There was not enough time to answer all of the questions of the audience during the session, but Andres Ortega has kindly provided his responses to what was left uncovered afterwards. You can find his answers below.

  • Andres, can you speak to what may be the primary challenges that exist to creating a supply chain into the US and Europe of CRAFT-sourced gold?

Andres: The CRAFT Code does not establish a premium scheme yet and does not include a certification itself, but a Code of Good Mining Practices. Additionally, CRAFT is an open source which means that it could be applied to the ground by any supply chain actors. For example, in the case of FM Standard, the structure of the FM supply chain is well defined miners get certification FM for their high standard practices, traders get the Fairmined permits to buy FM Gold, refineries and jewelers do the same, all under the FM scheme, which is managed by The Alliance for Responsible Mining. This has been a challenge in the CRAFT Code because to be an open source the many actors could use it and apply it under their own schemes, and it’s a challenge for ARM to manage all these kinds of situations.

However, ARM is working on a business model that makes the CRAFT Code sustainable in the time and can guarantee the benefits for miners and boost them to continue with higher standards like Fairmined.

  • Is the platform showing the actors along the supply chain to follow the traceability of it? Or how does this work? Thank you.

Andres: The platform shows the assessment results of a mining group in three sections (CRAFT Code modules, Fairmined Standards criteria, and General categories (Environment, Mercury, Traceability, Health&Safety, Organizational, legitimacy, Gender, social, commercialization) which involve a comprehensive assessment (FM+ CRAFT).

For example, if any mining group reaches 80% of fulfillment in the environmental category, the platform also contains the evidence (text, documents, photography records) that support this score, and the same for the other categories.

And in the case of the sustainability plan implemented by the mining organization, you can also track the improvement evidence that bridges the gap between the past mining conditions and the current after the implementation. The idea of the platform is to map transparently all the improvements and efforts that the mining is doing to demonstrate good practices aligned with the OCDE DD Guidelines (and reach formal markets) and other Standards (CRAFT, Fairmined, Forest Smart Mining).
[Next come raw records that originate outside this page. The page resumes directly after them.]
-- inside the change region the two renderings differ, even after any agreed prefix
mutual
theorem pvNEQ_go (sws ws ex : List (List Char))
    (hex : ∀ x ∈ ex, sws.any (fun s => PySem.Chars.isIn s x) = false)
    (hc : pvScanC sws ws = true ∨ ex ≠ []) :
    pvGoA sws ws ≠ ex ++ pvGoB sws ws := by
  cases ws with
  | nil =>
    have hne : ex ≠ [] := by
      rcases hc with h | h
      · simp [pvScanC] at h
      · exact h
    simp only [pvGoA, pvGoB, List.append_nil]
    exact fun h => hne h.symm
  | cons w rest =>
    by_cases hb : (PySem.Chars.isIn pvOpenTag w && PySem.Chars.isIn pvCloseTag w) = true
    · set c := PySem.Chars.replace (PySem.Chars.replace w pvOpenTag []) pvCloseTag [] with hcdef
      by_cases hA : (sws.any (fun s => PySem.Chars.isIn s w)) = true
      · by_cases hB : (sws.any (fun s => PySem.Chars.isIn s c)) = true
        · -- both drop: no flip here
          rw [pvGoA, if_pos hb, if_pos hA, pvGoB, if_pos hb, if_pos hB]
          refine pvNEQ_go sws rest ex hex ?_
          rcases hc with h | h
          · left
            simpa [pvScanC, hb, ← hcdef, hA, hB] using h
          · right; exact h
        · -- flip, A drops and B emits: the not-emitted c joins the prefix
          rw [pvGoA, if_pos hb, if_pos hA, pvGoB, if_pos hb, if_neg hB,
            show ex ++ c :: pvGoB sws rest = (ex ++ [c]) ++ pvGoB sws rest by simp]
          refine pvNEQ_go sws rest (ex ++ [c]) ?_ (Or.inr (by simp))
          intro x hx
          rcases List.mem_append.mp hx with hx' | hx'
          · exact hex x hx'
          · simp only [List.mem_singleton] at hx'
            subst hx'
            simpa using hB
      · by_cases hB : (sws.any (fun s => PySem.Chars.isIn s c)) = true
        · -- flip, A emits and B drops: A's head fails B's invariant
          rw [pvGoA, if_pos hb, if_neg hA, pvGoB, if_pos hb, if_pos hB]
          intro h
          have hmem : c ∈ ex ++ pvGoB sws rest := by
            rw [← h]; exact List.mem_cons_self
          have : sws.any (fun s => PySem.Chars.isIn s c) = false := by
            rcases List.mem_append.mp hmem with hx' | hx'
            · exact hex c hx'
            · exact pvINV_go sws rest c hx'
          simp [this] at hB
        · -- both emit the same piece
          rw [pvGoA, if_pos hb, if_neg hA, pvGoB, if_pos hb, if_neg hB]
          cases ex with
          | nil =>
            intro h
            simp only [List.nil_append, List.cons.injEq, true_and] at h
            refine pvNEQ_go sws rest [] (by simp) ?_ (by simpa using h)
            left
            rcases hc with h' | h'
            · simpa [pvScanC, hb, ← hcdef, hA, hB] using h'
            · simp at h'
          | cons e ex' =>
            intro h
            simp only [List.cons_append, List.cons.injEq] at h
            obtain ⟨rfl, h2⟩ := h
            refine pvNEQ_go sws rest (ex' ++ [c]) ?_ (Or.inr (by simp)) ?_
            · intro x hx
              rcases List.mem_append.mp hx with hx' | hx'
              · exact hex x (List.mem_cons_of_mem _ hx')
              · simp only [List.mem_singleton] at hx'
                subst hx'
                simpa using hB
            · simpa [List.append_assoc] using h2
    · by_cases ho : PySem.Chars.isIn pvOpenTag w = true
      · have hcw2 : PySem.Chars.isIn pvCloseTag w = false := by
          rcases Bool.eq_false_or_eq_true (PySem.Chars.isIn pvCloseTag w) with h0 | h0
          · exact absurd (by simp [ho, h0]) hb
          · exact h0
        rw [pvGoA, if_neg hb, if_pos ho, pvGoB, if_neg hb, if_pos ho]
        refine pvNEQ_col sws rest _ ex hex ?_
        rcases hc with h | h
        · left; simpa [pvScanC, ho, hcw2] using h
        · right; exact h
      · have ho' : PySem.Chars.isIn pvOpenTag w = false := by simpa using ho
        rw [pvGoA, if_neg hb, if_neg ho, pvGoB, if_neg hb, if_neg ho]
        refine pvNEQ_go sws rest ex hex ?_
        rcases hc with h | h
        · left; simpa [pvScanC, ho'] using h
        · right; exact h
termination_by ws.length
theorem pvNEQ_col (sws ws parts ex : List (List Char))
    (hex : ∀ x ∈ ex, sws.any (fun s => PySem.Chars.isIn s x) = false)
    (hc : pvSkipC sws ws = true ∨ ex ≠ []) :
    pvCollectA sws parts ws ≠ ex ++ pvCollectB sws parts ws := by
  cases ws with
  | nil =>
    have hne : ex ≠ [] := by
      rcases hc with h | h
      · simp [pvSkipC] at h
      · exact h
    simp only [pvCollectA, pvCollectB, List.append_nil]
    exact fun h => hne h.symm
  | cons w rest =>
    by_cases hcw : PySem.Chars.isIn pvCloseTag w = true
    · set ph := PySem.Chars.join ['_'] (parts ++ [PySem.Chars.replace w pvCloseTag []]) with hphdef
      have hrest : pvScanC sws rest = true ∨ ex ≠ [] := by
        rcases hc with h | h
        · left
          rw [pvSkipC, if_pos hcw] at h
          exact h
        · right; exact h
      by_cases hs : (sws.any (fun s => PySem.Chars.isIn s ph)) = true
      · rw [pvCollectA, if_pos hcw, pvCollectB, if_pos hcw]
        simp only [← hphdef]
        rw [if_pos hs, if_pos hs]
        exact pvNEQ_go sws rest ex hex hrest
      · rw [pvCollectA, if_pos hcw, pvCollectB, if_pos hcw]
        simp only [← hphdef]
        rw [if_neg hs, if_neg hs]
        cases ex with
        | nil =>
          intro h
          simp only [List.nil_append, List.cons.injEq, true_and] at h
          refine pvNEQ_go sws rest [] (by simp) ?_ (by simpa using h)
          rcases hrest with h' | h'
          · exact Or.inl h'
          · simp at h'
        | cons e ex' =>
          intro h
          simp only [List.cons_append, List.cons.injEq] at h
          obtain ⟨he, h2⟩ := h
          subst he
          refine pvNEQ_go sws rest (ex' ++ [ph]) ?_ (Or.inr (by simp)) ?_
          · intro x hx
            rcases List.mem_append.mp hx with hx' | hx'
            · exact hex x (List.mem_cons_of_mem _ hx')
            · simp only [List.mem_singleton] at hx'
              subst hx'
              simpa using hs
          · simpa [List.append_assoc] using h2
    · rw [pvCollectA, if_neg hcw, pvCollectB, if_neg hcw]
      refine pvNEQ_col sws rest _ ex hex ?_
      rcases hc with h | h
      · left; simpa [pvSkipC, hcw] using h
      · right; exact h
termination_by ws.length
end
  • Is CRAFT focused on ASM grouped in organizations or is it applicable to individuals?

Andres: The CRAFT Code could also be applied to individuals but certainly in the process they need to create an organization (not necessarily legally formalized, it could be a facto organization). The point is that it is not viable for individual miners nor traders (or any other actor of the supply chain) to apply the CRAFT Code individually and to implement some politics by itself. It is necessary to have an “organization” where one can make decisions and can design and implement basic protocols for all the individuals.
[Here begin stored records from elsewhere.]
-- pv_equiv track=rewrite | github.com/Penitto/go_documentation | go_template/generator.py | _mask_quoted_string
-- ===== SOURCE A (Python) =====
-- from typing import Callable, Dict, Iterable, List, Optional, Tuple
--
-- def _mask_quoted_string(chars: List[str], source: str, start: int, quote: str) -> int:
--     i = start + 1
--     length = len(source)
--     while i < length:
--         ch = source[i]
--         chars[i] = " "
--         if ch == "\\":
--             if i + 1 < length:
--                 chars[i + 1] = " "
--             i += 2
--             continue
--         if ch == quote:
--             return i + 1
--         i += 1
--     return length
-- ===== SOURCE B (Python) =====
-- from typing import List
--
-- def _mask_quoted_string(chars: List[str], source: str, start: int, quote: str) -> int:
--     # Different algorithm: collect the positions of the interesting characters
--     # (backslash or the quote) once, resolve escapes by threshold-jumping over
--     # that position list, then mask the whole decided span in one sweep.
--     i0 = start + 1
--     n = len(source)
--     specials = [j for j in range(i0, n) if source[j] == "\\" or source[j] == quote]
--     end = n
--     limit = i0
--     for j in specials:
--         if j < limit:
--             continue  # consumed as an escaped character
--         if source[j] == "\\":
--             limit = j + 2
--         else:
--             end = j + 1
--             break
--     for k in range(i0, end):
--         chars[k] = " "
--     return end
-- ===== Notes on version B (the rewrite author's own statement) =====
-- stated objective: alternative
-- what changed: Replaces A's stateful character-by-character scan (variable stride, early return) with a staged algorithm: first collect the positions of all backslash/quote characters in one comprehension, then resolve escapes by threshold-jumping over that sparse position list to find the terminator, then mask the whole decided span in one sweep.
-- outside the precondition, e.g. on _mask_quoted_string(['x', 'y'], 'a"c', -1, '"'): A returns 2, B returns 2
import Mathlib
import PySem

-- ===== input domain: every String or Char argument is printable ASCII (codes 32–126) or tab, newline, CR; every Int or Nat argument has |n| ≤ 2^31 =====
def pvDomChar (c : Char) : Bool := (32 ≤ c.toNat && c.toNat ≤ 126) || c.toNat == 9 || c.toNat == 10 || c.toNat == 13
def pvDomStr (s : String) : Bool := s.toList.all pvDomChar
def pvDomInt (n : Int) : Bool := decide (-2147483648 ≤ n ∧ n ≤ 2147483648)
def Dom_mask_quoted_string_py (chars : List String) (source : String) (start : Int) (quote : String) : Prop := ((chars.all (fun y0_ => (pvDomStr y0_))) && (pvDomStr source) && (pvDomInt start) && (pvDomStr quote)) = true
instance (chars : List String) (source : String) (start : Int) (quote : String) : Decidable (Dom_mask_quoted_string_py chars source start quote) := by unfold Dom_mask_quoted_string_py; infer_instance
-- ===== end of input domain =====

-- B replaces A's stateful per-character scan with a staged algorithm: collect the positions of
-- backslash/quote characters once, resolve escapes by threshold-jumping over that position list,
-- then mask the decided span in one sweep (objective: alternative, same cost). Both Pythons
-- perform the same in-place masking of `chars`; the equivalence proved here is about the
-- RETURN value only.

-- ===== PORT A =====
-- A's while-loop: variable stride (i+2 on backslash, i+1 otherwise), early return at the quote.
-- The chars[...] = " " writes do not affect the return value and Pre_ rules out the inputs
-- where they (or source[i]) would raise, so the port carries only the scan state.
def maskA_loop (src : List Char) (qt : List Char) (i : Int) : Int :=
  if _h : i < (src.length : Int) then
    match PySem.List.pyGet? src i with
    | none => 0  -- unreachable under Pre_ (Python raises IndexError here)
    | some ch =>
      if ch = '\\' then maskA_loop src qt (i + 2)
      else if [ch] = qt then i + 1
      else maskA_loop src qt (i + 1)
  else (src.length : Int)
termination_by ((src.length : Int) - i).toNat
decreasing_by all_goals omega

def mask_quoted_string_py (chars : List String) (source : String) (start : Int) (quote : String) : Int :=
  maskA_loop source.toList quote.toList (start + 1)

-- ===== PORT B =====
-- B stage 1: the comprehension [j for j in range(i0, n) if source[j] == "\\" or source[j] == quote].
def maskB_specials (src : List Char) (qt : List Char) (i0 n : Int) : List Int :=
  (PySem.List.pyRange i0 n 1).filter (fun j =>
    match PySem.List.pyGet? src j with
    | some ch => decide (ch = '\\') || decide ([ch] = qt)
    | none => false)  -- unreachable under Pre_ (Python raises IndexError here)

-- B stage 2: the for-loop over `specials` with `limit`/`end` and break.
def maskB_walk (src : List Char) (qt : List Char) : List Int → Int → Int → Int
  | [], _, dflt => dflt
  | j :: rest, limit, dflt =>
    if j < limit then maskB_walk src qt rest limit dflt  -- consumed as escaped: continue
    else match PySem.List.pyGet? src j with
      | some ch =>
        if ch = '\\' then maskB_walk src qt rest (j + 2) dflt
        else j + 1  -- end = j + 1; break
      | none => 0  -- unreachable under Pre_

-- Stage 3 (the masking sweep) mutates `chars` only; return value is `end`.
def mask_quoted_string_py_alt (chars : List String) (source : String) (start : Int) (quote : String) : Int :=
  maskB_walk source.toList quote.toList
    (maskB_specials source.toList quote.toList (start + 1) (source.toList.length : Int))
    (start + 1) (source.toList.length : Int)

-- ===== PRECONDITION & SPEC =====
-- Pre_ excludes inputs where the scan raises IndexError in Python: reading source at an index
-- below -len(source), or writing past the bounds of `chars` when chars is shorter than source.
-- The chars-length bound is sufficient and slightly conservative: on a few excluded inputs the
-- quote is found before the write leaves chars' range and A still returns (see the cite).
def Pre_mask_quoted_string_py (chars : List String) (source : String) (start : Int) (quote : String) : Prop :=
  (source.toList.length : Int) ≤ start + 1 ∨
  (source.toList.length ≤ chars.length ∧ -(source.toList.length : Int) ≤ start + 1)
instance (chars : List String) (source : String) (start : Int) (quote : String) : Decidable (Pre_mask_quoted_string_py chars source start quote) := by unfold Pre_mask_quoted_string_py; infer_instance

def pvWitness_mask_quoted_string_py : List String × String × Int × String := (["x", "y"], "x\"", 0, "\"")

def Spec_mask_quoted_string_py (chars : List String) (source : String) (start : Int) (quote : String) (out : Int) : Prop := out = mask_quoted_string_py_alt chars source start quote
instance (chars : List String) (source : String) (start : Int) (quote : String) (out : Int) : Decidable (Spec_mask_quoted_string_py chars source start quote out) := by unfold Spec_mask_quoted_string_py; infer_instance

-- ===== CLAIM (what is proved, stated in full; the proofs are below) =====
def Claim_equal_mask_quoted_string_py : Prop := ∀ (chars : List String) (source : String) (start : Int) (quote : String), Dom_mask_quoted_string_py chars source start quote → Pre_mask_quoted_string_py chars source start quote → Spec_mask_quoted_string_py chars source start quote (mask_quoted_string_py chars source start quote)

-- ===== LEMMAS AND PROOFS =====

-- In-range indices always yield a character.
theorem pyGet?_isSome_of_range {src : List Char} {i : Int}
    (hlo : -(src.length : Int) ≤ i) (hhi : i < (src.length : Int)) :
    ∃ ch, PySem.List.pyGet? src i = some ch := by
  rcases h : PySem.List.pyGet? src i with _ | ch
  · exfalso
    simp only [PySem.List.pyGet?, PySem.List.pyIdx?] at h
    split_ifs at h with h1 h2 <;> simp_all <;> omega
  · exact ⟨ch, rfl⟩

-- The walk only looks at `limit` through the skip test of each element.
theorem walk_limit_congr (src qt : List Char) (l : List Int) (limit limit' dflt : Int)
    (h : ∀ j ∈ l, (j < limit ↔ j < limit')) :
    maskB_walk src qt l limit dflt = maskB_walk src qt l limit' dflt := by
  induction l with
  | nil => rfl
  | cons j rest ih =>
    have hj := h j (by simp)
    by_cases hlt : j < limit
    · rw [maskB_walk, maskB_walk, if_pos hlt, if_pos (hj.mp hlt)]
      exact ih (fun k hk => h k (by simp [hk]))
    · rw [maskB_walk, maskB_walk, if_neg hlt, if_neg (fun c => hlt (hj.mpr c))]

-- Core invariant: from any in-range position i, A's scan equals B's walk over the
-- special positions at or after i, with limit = i.
theorem loop_eq_walk (src qt : List Char) (i : Int) (hlo : -(src.length : Int) ≤ i) :
    maskA_loop src qt i =
      maskB_walk src qt (maskB_specials src qt i (src.length : Int)) i (src.length : Int) := by
  by_cases hlt : i < (src.length : Int)
  · obtain ⟨ch, hch⟩ := pyGet?_isSome_of_range hlo hlt
    rw [maskA_loop, dif_pos hlt, hch]
    dsimp only
    unfold maskB_specials
    rw [PySem.List.pyRange_one_cons hlt, List.filter_cons]
    by_cases hsp : (ch = '\\' ∨ [ch] = qt)
    · -- i is a special position: head of the list, processed with limit = i.
      have hc : (match PySem.List.pyGet? src i with
          | some ch => decide (ch = '\\') || decide ([ch] = qt)
          | none => false) = true := by rw [hch]; simpa using hsp
      rw [if_pos hc, maskB_walk, if_neg (by omega : ¬ i < i), hch]
      dsimp only
      by_cases hbs : ch = '\\'
      · rw [if_pos hbs, if_pos hbs]
        -- A jumps to i+2; B's walk skips a possible special at i+1 (it is < limit = i+2).
        by_cases h1 : i + 1 < (src.length : Int)
        · rw [PySem.List.pyRange_one_cons h1, List.filter_cons,
              show i + 1 + 1 = i + 2 by ring]
          have tail := loop_eq_walk src qt (i + 2) (by omega)
          unfold maskB_specials at tail
          split_ifs with hK
          · rw [maskB_walk, if_pos (by omega : i + 1 < i + 2)]
            exact tail
          · exact tail
        · rw [PySem.List.pyRange_one_eq_nil (by omega)]
          rw [maskA_loop, dif_neg (by omega : ¬ (i + 2 < (src.length : Int)))]
          rfl
      · have hq : [ch] = qt := by tauto
        rw [if_neg hbs, if_neg hbs, if_pos hq]
    · -- i is ordinary: filtered out; the walk's limit i behaves like i+1 on positions ≥ i+1.
      have hc : ¬ ((match PySem.List.pyGet? src i with
          | some ch => decide (ch = '\\') || decide ([ch] = qt)
          | none => false) = true) := by rw [hch]; simpa using hsp
      rw [if_neg hc]
      have hbs : ¬ ch = '\\' := fun c => hsp (Or.inl c)
      have hq : ¬ [ch] = qt := fun c => hsp (Or.inr c)
      rw [if_neg hbs, if_neg hq]
      rw [walk_limit_congr src qt _ i (i + 1) _ (fun j hj => by
        have hm := List.mem_of_mem_filter hj
        have := (PySem.List.mem_pyRange_one).mp hm
        constructor <;> intro <;> omega)]
      exact loop_eq_walk src qt (i + 1) (by omega)
  · rw [maskA_loop, dif_neg hlt]
    unfold maskB_specials
    rw [PySem.List.pyRange_one_eq_nil (by omega)]
    rfl
termination_by ((src.length : Int) - i).toNat
decreasing_by all_goals omega

-- ===== VERDICT (by name: the statement is the Claim_ definition above) =====
theorem mask_quoted_string_py_spec : Claim_equal_mask_quoted_string_py := by
  intro chars source start quote _hDom hPre
  show mask_quoted_string_py chars source start quote = mask_quoted_string_py_alt chars source start quote
  unfold mask_quoted_string_py mask_quoted_string_py_alt
  rcases hPre with h | ⟨_, h⟩
  · rw [maskA_loop, dif_neg (by omega : ¬ (start + 1 < ((source.toList.length : Nat) : Int)))]
    unfold maskB_specials
    rw [PySem.List.pyRange_one_eq_nil (by omega)]
    rfl
  · exact loop_eq_walk _ _ _ h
  • The beauty of open source is that everyone can use it. A potential downside is that then people can use it/port it in ways that might be ideal for their projects (such as in gemstones and elsewhere) and the interests that shape their projects. Is that a potential reputational risk for CRAFT, and if so, how is that risk dealt with?

Andres: There are advantages of being an open source, like the one that you mention. That is why it has been challenging creating a CRAFT supply chain, because we could guarantee the work that we are related to (as ARM), but not how the tool is being used by other actors, and if the evidence that they gathered really met the criteria. I think it is clear in this point to consider that the CRAFT Code is a guide of good mining practices, but the verification of the application is not corresponding to ARM in all the cases. The tool is well designed, but the responsibility of the veracity is in the actors that decide appropriately to apply it.